◆ **WORK TO BE COMPLETED**
The answer is the set of lines that include "input", copied from the data below.

[Records drawn from a dataset]

============

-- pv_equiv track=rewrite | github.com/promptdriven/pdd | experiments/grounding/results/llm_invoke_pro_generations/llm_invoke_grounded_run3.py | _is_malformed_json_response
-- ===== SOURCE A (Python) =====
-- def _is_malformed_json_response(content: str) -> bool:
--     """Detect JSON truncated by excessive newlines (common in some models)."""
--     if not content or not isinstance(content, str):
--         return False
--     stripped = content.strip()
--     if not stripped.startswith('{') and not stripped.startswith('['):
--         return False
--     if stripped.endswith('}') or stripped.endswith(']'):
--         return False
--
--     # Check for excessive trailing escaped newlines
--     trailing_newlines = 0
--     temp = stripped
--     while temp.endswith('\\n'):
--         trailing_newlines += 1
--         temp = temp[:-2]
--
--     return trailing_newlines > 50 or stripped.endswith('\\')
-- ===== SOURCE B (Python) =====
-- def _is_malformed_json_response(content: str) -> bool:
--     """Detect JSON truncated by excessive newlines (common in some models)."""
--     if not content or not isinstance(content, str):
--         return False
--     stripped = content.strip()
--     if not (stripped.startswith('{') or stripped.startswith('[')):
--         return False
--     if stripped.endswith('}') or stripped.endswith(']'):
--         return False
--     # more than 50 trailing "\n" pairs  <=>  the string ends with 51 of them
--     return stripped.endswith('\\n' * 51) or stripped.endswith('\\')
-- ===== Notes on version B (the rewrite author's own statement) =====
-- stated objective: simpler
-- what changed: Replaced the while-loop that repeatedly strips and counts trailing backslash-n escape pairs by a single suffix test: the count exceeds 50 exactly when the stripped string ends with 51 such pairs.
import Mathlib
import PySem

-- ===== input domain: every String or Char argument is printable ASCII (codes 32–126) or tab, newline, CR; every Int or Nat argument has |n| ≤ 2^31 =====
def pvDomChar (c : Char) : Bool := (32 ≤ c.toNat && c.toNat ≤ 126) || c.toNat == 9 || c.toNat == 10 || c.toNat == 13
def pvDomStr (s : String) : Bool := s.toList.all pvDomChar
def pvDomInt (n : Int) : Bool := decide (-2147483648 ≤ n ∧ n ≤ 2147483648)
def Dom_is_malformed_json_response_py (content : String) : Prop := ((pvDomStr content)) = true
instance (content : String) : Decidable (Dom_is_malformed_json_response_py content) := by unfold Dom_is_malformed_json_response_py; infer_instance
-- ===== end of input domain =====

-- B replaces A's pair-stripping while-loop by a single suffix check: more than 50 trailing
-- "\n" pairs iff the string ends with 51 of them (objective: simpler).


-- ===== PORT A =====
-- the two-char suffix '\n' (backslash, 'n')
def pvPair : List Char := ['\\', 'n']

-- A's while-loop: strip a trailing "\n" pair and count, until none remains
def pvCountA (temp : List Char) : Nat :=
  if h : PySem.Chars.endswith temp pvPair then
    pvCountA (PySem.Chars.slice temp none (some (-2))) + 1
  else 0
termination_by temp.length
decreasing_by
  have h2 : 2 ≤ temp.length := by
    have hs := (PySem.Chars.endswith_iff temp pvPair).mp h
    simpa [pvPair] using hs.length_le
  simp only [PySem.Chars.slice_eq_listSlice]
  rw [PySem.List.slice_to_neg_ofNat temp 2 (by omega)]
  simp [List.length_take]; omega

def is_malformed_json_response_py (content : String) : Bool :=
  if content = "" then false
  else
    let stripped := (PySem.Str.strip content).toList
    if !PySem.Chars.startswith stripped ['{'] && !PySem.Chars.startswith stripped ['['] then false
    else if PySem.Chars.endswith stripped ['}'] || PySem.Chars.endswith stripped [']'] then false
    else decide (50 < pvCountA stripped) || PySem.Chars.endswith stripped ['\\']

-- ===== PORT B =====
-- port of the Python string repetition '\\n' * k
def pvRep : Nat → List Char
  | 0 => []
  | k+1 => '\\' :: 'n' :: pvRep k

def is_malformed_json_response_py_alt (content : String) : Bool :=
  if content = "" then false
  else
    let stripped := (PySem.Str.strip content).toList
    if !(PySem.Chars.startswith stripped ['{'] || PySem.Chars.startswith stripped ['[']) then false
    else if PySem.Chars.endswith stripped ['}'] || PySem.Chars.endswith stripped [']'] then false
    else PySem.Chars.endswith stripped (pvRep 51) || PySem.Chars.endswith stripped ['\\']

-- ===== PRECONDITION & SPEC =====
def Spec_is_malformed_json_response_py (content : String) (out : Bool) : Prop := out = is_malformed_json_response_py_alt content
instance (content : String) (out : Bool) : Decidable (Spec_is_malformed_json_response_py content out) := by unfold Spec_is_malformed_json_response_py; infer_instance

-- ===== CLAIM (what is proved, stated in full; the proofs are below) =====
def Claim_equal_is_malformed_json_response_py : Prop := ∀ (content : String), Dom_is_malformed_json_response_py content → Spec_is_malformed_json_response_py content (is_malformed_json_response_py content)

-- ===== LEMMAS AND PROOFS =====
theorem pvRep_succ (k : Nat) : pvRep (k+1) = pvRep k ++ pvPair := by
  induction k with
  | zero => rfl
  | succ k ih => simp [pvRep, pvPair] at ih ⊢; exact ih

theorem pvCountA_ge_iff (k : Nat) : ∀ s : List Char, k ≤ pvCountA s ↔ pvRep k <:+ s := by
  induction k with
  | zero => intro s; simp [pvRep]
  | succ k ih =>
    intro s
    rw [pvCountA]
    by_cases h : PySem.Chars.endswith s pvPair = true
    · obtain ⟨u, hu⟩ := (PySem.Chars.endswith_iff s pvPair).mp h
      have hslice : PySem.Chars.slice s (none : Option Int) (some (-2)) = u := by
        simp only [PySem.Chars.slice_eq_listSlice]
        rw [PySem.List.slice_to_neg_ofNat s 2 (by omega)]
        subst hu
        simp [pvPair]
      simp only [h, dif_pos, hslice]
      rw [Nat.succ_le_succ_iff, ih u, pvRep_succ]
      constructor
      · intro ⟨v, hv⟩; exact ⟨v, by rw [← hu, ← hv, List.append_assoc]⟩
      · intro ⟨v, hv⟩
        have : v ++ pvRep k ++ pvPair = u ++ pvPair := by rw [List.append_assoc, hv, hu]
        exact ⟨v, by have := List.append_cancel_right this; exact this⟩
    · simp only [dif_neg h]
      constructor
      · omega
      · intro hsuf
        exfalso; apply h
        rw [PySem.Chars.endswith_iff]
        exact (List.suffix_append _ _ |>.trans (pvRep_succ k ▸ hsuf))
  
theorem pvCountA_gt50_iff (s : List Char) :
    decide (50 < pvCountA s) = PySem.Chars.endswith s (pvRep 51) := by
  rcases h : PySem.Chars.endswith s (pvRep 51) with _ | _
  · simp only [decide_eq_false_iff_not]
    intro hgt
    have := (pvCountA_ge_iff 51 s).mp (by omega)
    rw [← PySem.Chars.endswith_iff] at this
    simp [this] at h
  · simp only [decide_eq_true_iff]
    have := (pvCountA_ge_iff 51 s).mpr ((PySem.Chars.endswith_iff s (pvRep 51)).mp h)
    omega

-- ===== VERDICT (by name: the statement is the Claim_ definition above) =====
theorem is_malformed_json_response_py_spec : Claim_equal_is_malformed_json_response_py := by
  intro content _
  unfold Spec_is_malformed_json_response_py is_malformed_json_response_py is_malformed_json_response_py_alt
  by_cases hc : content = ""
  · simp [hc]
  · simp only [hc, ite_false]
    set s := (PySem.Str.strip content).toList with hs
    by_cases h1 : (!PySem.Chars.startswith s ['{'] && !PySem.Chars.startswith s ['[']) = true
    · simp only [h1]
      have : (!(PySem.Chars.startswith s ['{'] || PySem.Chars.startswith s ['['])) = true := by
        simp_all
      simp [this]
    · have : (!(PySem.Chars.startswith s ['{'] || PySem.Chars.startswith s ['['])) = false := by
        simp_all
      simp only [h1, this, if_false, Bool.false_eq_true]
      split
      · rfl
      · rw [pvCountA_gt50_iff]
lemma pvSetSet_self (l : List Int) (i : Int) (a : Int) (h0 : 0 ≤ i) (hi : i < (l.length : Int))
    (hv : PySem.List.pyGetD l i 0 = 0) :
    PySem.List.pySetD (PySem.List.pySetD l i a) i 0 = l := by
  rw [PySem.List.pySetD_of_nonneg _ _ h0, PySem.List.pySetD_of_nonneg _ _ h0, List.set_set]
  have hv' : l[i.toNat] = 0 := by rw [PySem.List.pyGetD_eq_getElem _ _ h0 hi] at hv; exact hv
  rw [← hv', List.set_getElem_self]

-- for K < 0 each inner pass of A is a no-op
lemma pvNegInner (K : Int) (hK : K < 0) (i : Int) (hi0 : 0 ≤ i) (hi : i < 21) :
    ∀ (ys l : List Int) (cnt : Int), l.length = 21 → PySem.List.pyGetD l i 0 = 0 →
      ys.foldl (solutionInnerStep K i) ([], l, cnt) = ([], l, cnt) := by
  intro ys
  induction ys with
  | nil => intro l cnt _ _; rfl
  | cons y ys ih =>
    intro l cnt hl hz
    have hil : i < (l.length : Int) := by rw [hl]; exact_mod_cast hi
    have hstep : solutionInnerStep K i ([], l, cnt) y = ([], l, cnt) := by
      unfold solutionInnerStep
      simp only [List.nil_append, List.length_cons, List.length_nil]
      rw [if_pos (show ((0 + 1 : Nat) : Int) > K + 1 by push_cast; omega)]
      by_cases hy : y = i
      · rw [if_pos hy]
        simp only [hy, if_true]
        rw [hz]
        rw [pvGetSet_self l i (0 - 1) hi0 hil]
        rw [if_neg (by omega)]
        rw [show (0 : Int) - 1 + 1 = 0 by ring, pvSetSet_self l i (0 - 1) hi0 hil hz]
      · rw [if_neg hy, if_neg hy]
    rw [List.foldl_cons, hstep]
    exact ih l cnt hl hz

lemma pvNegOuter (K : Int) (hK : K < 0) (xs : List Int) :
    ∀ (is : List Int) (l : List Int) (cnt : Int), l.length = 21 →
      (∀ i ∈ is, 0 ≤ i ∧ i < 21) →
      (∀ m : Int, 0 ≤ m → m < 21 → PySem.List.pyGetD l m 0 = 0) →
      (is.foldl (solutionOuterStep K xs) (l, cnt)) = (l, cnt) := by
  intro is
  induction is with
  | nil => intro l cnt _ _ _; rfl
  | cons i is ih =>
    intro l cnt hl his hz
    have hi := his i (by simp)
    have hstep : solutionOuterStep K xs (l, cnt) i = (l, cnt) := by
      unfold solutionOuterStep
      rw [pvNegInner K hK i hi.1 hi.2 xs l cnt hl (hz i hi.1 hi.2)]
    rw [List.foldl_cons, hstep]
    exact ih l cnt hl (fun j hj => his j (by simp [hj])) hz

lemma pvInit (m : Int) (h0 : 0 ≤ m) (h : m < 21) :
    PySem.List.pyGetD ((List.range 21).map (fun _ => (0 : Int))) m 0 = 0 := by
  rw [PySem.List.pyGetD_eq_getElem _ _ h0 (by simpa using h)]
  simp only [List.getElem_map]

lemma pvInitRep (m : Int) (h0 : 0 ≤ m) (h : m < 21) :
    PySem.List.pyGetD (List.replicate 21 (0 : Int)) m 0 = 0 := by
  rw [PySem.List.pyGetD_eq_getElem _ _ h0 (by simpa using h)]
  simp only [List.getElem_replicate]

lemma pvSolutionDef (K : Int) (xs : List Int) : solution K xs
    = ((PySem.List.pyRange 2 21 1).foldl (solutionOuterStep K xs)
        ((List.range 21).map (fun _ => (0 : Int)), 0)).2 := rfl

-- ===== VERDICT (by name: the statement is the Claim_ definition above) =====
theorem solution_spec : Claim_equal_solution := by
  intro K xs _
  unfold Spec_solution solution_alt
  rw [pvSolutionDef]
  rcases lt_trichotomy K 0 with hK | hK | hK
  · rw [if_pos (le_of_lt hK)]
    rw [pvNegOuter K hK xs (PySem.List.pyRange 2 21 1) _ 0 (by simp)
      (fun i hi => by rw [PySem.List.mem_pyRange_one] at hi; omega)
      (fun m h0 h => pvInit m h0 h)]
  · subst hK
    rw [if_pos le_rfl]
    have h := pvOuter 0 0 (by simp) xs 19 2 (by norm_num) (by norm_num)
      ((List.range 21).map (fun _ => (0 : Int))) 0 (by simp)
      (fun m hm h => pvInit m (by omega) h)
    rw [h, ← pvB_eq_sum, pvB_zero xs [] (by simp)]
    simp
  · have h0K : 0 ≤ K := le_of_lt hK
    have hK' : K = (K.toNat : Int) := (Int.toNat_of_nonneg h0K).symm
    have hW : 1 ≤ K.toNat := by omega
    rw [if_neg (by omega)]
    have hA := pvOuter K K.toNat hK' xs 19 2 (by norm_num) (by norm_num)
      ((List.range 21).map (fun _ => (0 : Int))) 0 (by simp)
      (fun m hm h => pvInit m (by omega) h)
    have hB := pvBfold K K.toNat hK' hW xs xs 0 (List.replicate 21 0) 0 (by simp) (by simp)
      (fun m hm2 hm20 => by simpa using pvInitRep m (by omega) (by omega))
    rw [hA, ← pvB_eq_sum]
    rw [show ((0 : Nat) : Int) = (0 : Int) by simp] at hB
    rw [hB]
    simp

============

◆ **OUTPUT**
-- ===== input domain: every String or Char argument is printable ASCII (codes 32–126) or tab, newline, CR; every Int or Nat argument has |n| ≤ 2^31 =====
-- ===== end of input domain =====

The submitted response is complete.